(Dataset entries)
-- pv_equiv track=rewrite | github.com/josealt2197/PP1 | Proyecto Josué y Jose/ProgramaPrincipal.py | validarEntradaBinario
-- ===== SOURCE A (Python) =====
-- def buscarCaracter(cadena, caracter):
--     indice = 0
--
--     while (indice != len(cadena)):
--         if (cadena[indice] == caracter):
--             return indice
--         indice += 1
--
--     return -1
--
-- def validarEntradaBinario(cadena):
--
--     entradaValida = False
--
--     charBin = "01* "
--
--     if (cadena==""):
--         return "-1"
--     else:
--         indice=0
--         while (indice != len(cadena)):
--             if(buscarCaracter(charBin, cadena[indice])==-1):
--                 return "-2"
--             indice+=1
--
--         entradaValida = True
--
--     if(entradaValida == True):
--         return cadena
-- ===== SOURCE B (Python) =====
-- def validarEntradaBinario(cadena):
--     if cadena == "":
--         return "-1"
--     conteo = {}
--     for c in cadena:
--         conteo[c] = conteo.get(c, 0) + 1
--     validos = sum(conteo.get(c, 0) for c in "01* ")
--     return cadena if validos == len(cadena) else "-2"
-- ===== Notes on version B (the rewrite author's own statement) =====
-- stated objective: alternative
-- what changed: Instead of short-circuit scanning each character through a linear-search helper, B builds a character-frequency dictionary in one pass and then decides validity arithmetically: the string is valid iff the counts of the four allowed characters sum to the string's length.
import Mathlib
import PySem

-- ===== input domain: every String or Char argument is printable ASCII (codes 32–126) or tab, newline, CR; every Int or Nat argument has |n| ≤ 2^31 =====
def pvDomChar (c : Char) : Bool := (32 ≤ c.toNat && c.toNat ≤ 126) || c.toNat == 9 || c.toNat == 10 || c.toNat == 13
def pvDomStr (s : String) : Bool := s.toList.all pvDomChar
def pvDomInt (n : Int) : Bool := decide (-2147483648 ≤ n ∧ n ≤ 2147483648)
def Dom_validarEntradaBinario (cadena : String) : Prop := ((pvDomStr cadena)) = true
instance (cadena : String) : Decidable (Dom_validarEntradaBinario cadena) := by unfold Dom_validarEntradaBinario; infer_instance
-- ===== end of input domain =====

-- B replaces A's short-circuit per-character scan (via a linear-search helper) with a
-- frequency dictionary built in one pass and an arithmetic check: valid iff the counts of
-- the four allowed characters sum to the length (alternative decomposition, same cost).
-- ===== PORT A =====
def buscarCaracterAux (cadena : List Char) (caracter : Char) (indice : Int) : Int :=
  match cadena with
  | [] => -1
  | c :: rest => if c = caracter then indice else buscarCaracterAux rest caracter (indice + 1)

def buscarCaracter (cadena : String) (caracter : Char) : Int :=
  buscarCaracterAux cadena.toList caracter 0

def validarLoop (cadena : String) : List Char → String
  | [] => cadena
  | c :: rest => if buscarCaracter "01* " c = -1 then "-2" else validarLoop cadena rest

def validarEntradaBinario (cadena : String) : String :=
  if cadena = "" then "-1" else validarLoop cadena cadena.toList

-- ===== PORT B =====
def validarEntradaBinario_alt (cadena : String) : String :=
  if cadena = "" then "-1"
  else
    let conteo := cadena.toList.foldl (fun d c => d.insert c (d.getD c 0 + 1))
      (PySem.Dict.empty : PySem.Dict Char Int)
    let validos := ("01* ".toList.map (fun c => conteo.getD c 0)).sum
    if validos = (cadena.toList.length : Int) then cadena else "-2"

-- ===== PRECONDITION & SPEC =====
def Spec_validarEntradaBinario (cadena : String) (out : String) : Prop := out = validarEntradaBinario_alt cadena
instance (cadena : String) (out : String) : Decidable (Spec_validarEntradaBinario cadena out) := by unfold Spec_validarEntradaBinario; infer_instance

-- ===== CLAIM (what is proved, stated in full; the proofs are below) =====
def Claim_equal_validarEntradaBinario : Prop := ∀ (cadena : String), Dom_validarEntradaBinario cadena → Spec_validarEntradaBinario cadena (validarEntradaBinario cadena)

-- ===== LEMMAS AND PROOFS =====
lemma busc_eq_neg1 (c : Char) : (buscarCaracter "01* " c = -1) ↔ c ∉ "01* ".toList := by
  simp only [buscarCaracter, buscarCaracterAux, show "01* ".toList = ['0','1','*',' '] from rfl,
    List.mem_cons, List.not_mem_nil]
  split_ifs <;> simp_all [eq_comm]

lemma loop_eq (cadena : String) (l : List Char) :
    validarLoop cadena l = (if ∀ c ∈ l, c ∈ "01* ".toList then cadena else "-2") := by
  induction l with
  | nil => simp [validarLoop]
  | cons c rest ih =>
    simp only [validarLoop, ih]
    by_cases hc : c ∈ "01* ".toList
    · rw [if_neg (by rw [busc_eq_neg1]; exact fun h => h hc)]
      by_cases hrest : ∀ x ∈ rest, x ∈ "01* ".toList
      · rw [if_pos hrest,
          if_pos (fun x hx => (List.mem_cons.mp hx).elim (fun h => h ▸ hc) (hrest x))]
      · rw [if_neg hrest,
          if_neg (fun h => hrest (fun x hx => h x (List.mem_cons_of_mem _ hx)))]
    · rw [if_pos (by rw [busc_eq_neg1]; exact hc),
        if_neg (fun h => hc (h c (List.mem_cons_self ..)))]

lemma sum_counts_le (l : List Char) :
    (("01* ".toList.map (fun c => (l.count c : Int))).sum) ≤ l.length := by
  induction l with
  | nil => simp
  | cons x l ih =>
    simp only [show "01* ".toList = ['0','1','*',' '] from rfl, List.map_cons, List.map_nil,
      List.sum_cons, List.sum_nil, List.count_cons, List.length_cons] at *
    push_cast at *
    split_ifs <;> simp_all <;> omega

lemma sum_counts_cons (x : Char) (l : List Char) :
    (("01* ".toList.map (fun c => ((x :: l).count c : Int))).sum)
      = ("01* ".toList.map (fun c => (l.count c : Int))).sum
        + (if x ∈ "01* ".toList then 1 else 0) := by
  simp only [show "01* ".toList = ['0','1','*',' '] from rfl, List.map_cons, List.map_nil,
    List.sum_cons, List.sum_nil, List.count_cons, List.mem_cons, List.not_mem_nil, or_false]
  push_cast
  split_ifs <;> simp_all <;> omega

lemma sum_counts_iff (l : List Char) :
    (("01* ".toList.map (fun c => (l.count c : Int))).sum = l.length) ↔
    ∀ x ∈ l, x ∈ "01* ".toList := by
  induction l with
  | nil => simp
  | cons x l ih =>
    rw [sum_counts_cons]
    by_cases hx : x ∈ "01* ".toList
    · rw [if_pos hx]
      constructor
      · intro h y hy
        rcases List.mem_cons.mp hy with e | e
        · exact e ▸ hx
        · refine ih.mp ?_ y e
          simp only [List.length_cons] at h; push_cast at h ⊢; omega
      · intro h
        have hrest := ih.mpr (fun y hy => h y (List.mem_cons_of_mem _ hy))
        simp only [List.length_cons]; push_cast at hrest ⊢; omega
    · rw [if_neg hx]
      have hle := sum_counts_le l
      constructor
      · intro h
        exfalso
        simp only [List.length_cons] at h; push_cast at h hle; omega
      · intro h
        exact absurd (h x (List.mem_cons_self ..)) hx

lemma conteo_eq (l : List Char) :
    l.foldl (fun d c => d.insert c (d.getD c 0 + 1)) (PySem.Dict.empty : PySem.Dict Char Int)
      = PySem.Dict.counter l :=
  PySem.Dict.foldl_insert_getD_add_one_eq_counter l

-- ===== VERDICT (by name: the statement is the Claim_ definition above) =====
theorem validarEntradaBinario_spec : Claim_equal_validarEntradaBinario := by
  intro cadena _
  unfold Spec_validarEntradaBinario validarEntradaBinario validarEntradaBinario_alt
  by_cases h : cadena = ""
  · simp [h]
  · rw [if_neg h, if_neg h, loop_eq]
    simp only [conteo_eq, PySem.Dict.getD_counter]
    by_cases hall : ∀ c ∈ cadena.toList, c ∈ "01* ".toList
    · rw [if_pos hall, if_pos ((sum_counts_iff _).mpr hall)]
    · rw [if_neg hall, if_neg (by rw [sum_counts_iff]; exact hall)]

What to work on :: In your reply, restate exactly the lines from the start of the records above through the line holding "conteo.get(c, 0) + 1", including both, and nothing else.

Written response ::
-- pv_equiv track=rewrite | github.com/josealt2197/PP1 | Proyecto Josué y Jose/ProgramaPrincipal.py | validarEntradaBinario
-- ===== SOURCE A (Python) =====
-- def buscarCaracter(cadena, caracter):
--     indice = 0
--
--     while (indice != len(cadena)):
--         if (cadena[indice] == caracter):
--             return indice
--         indice += 1
--
--     return -1
--
-- def validarEntradaBinario(cadena):
--
--     entradaValida = False
--
--     charBin = "01* "
--
--     if (cadena==""):
--         return "-1"
--     else:
--         indice=0
--         while (indice != len(cadena)):
--             if(buscarCaracter(charBin, cadena[indice])==-1):
--                 return "-2"
--             indice+=1
--
--         entradaValida = True
--
--     if(entradaValida == True):
--         return cadena
-- ===== SOURCE B (Python) =====
-- def validarEntradaBinario(cadena):
--     if cadena == "":
--         return "-1"
--     conteo = {}
--     for c in cadena:
--         conteo[c] = conteo.get(c, 0) + 1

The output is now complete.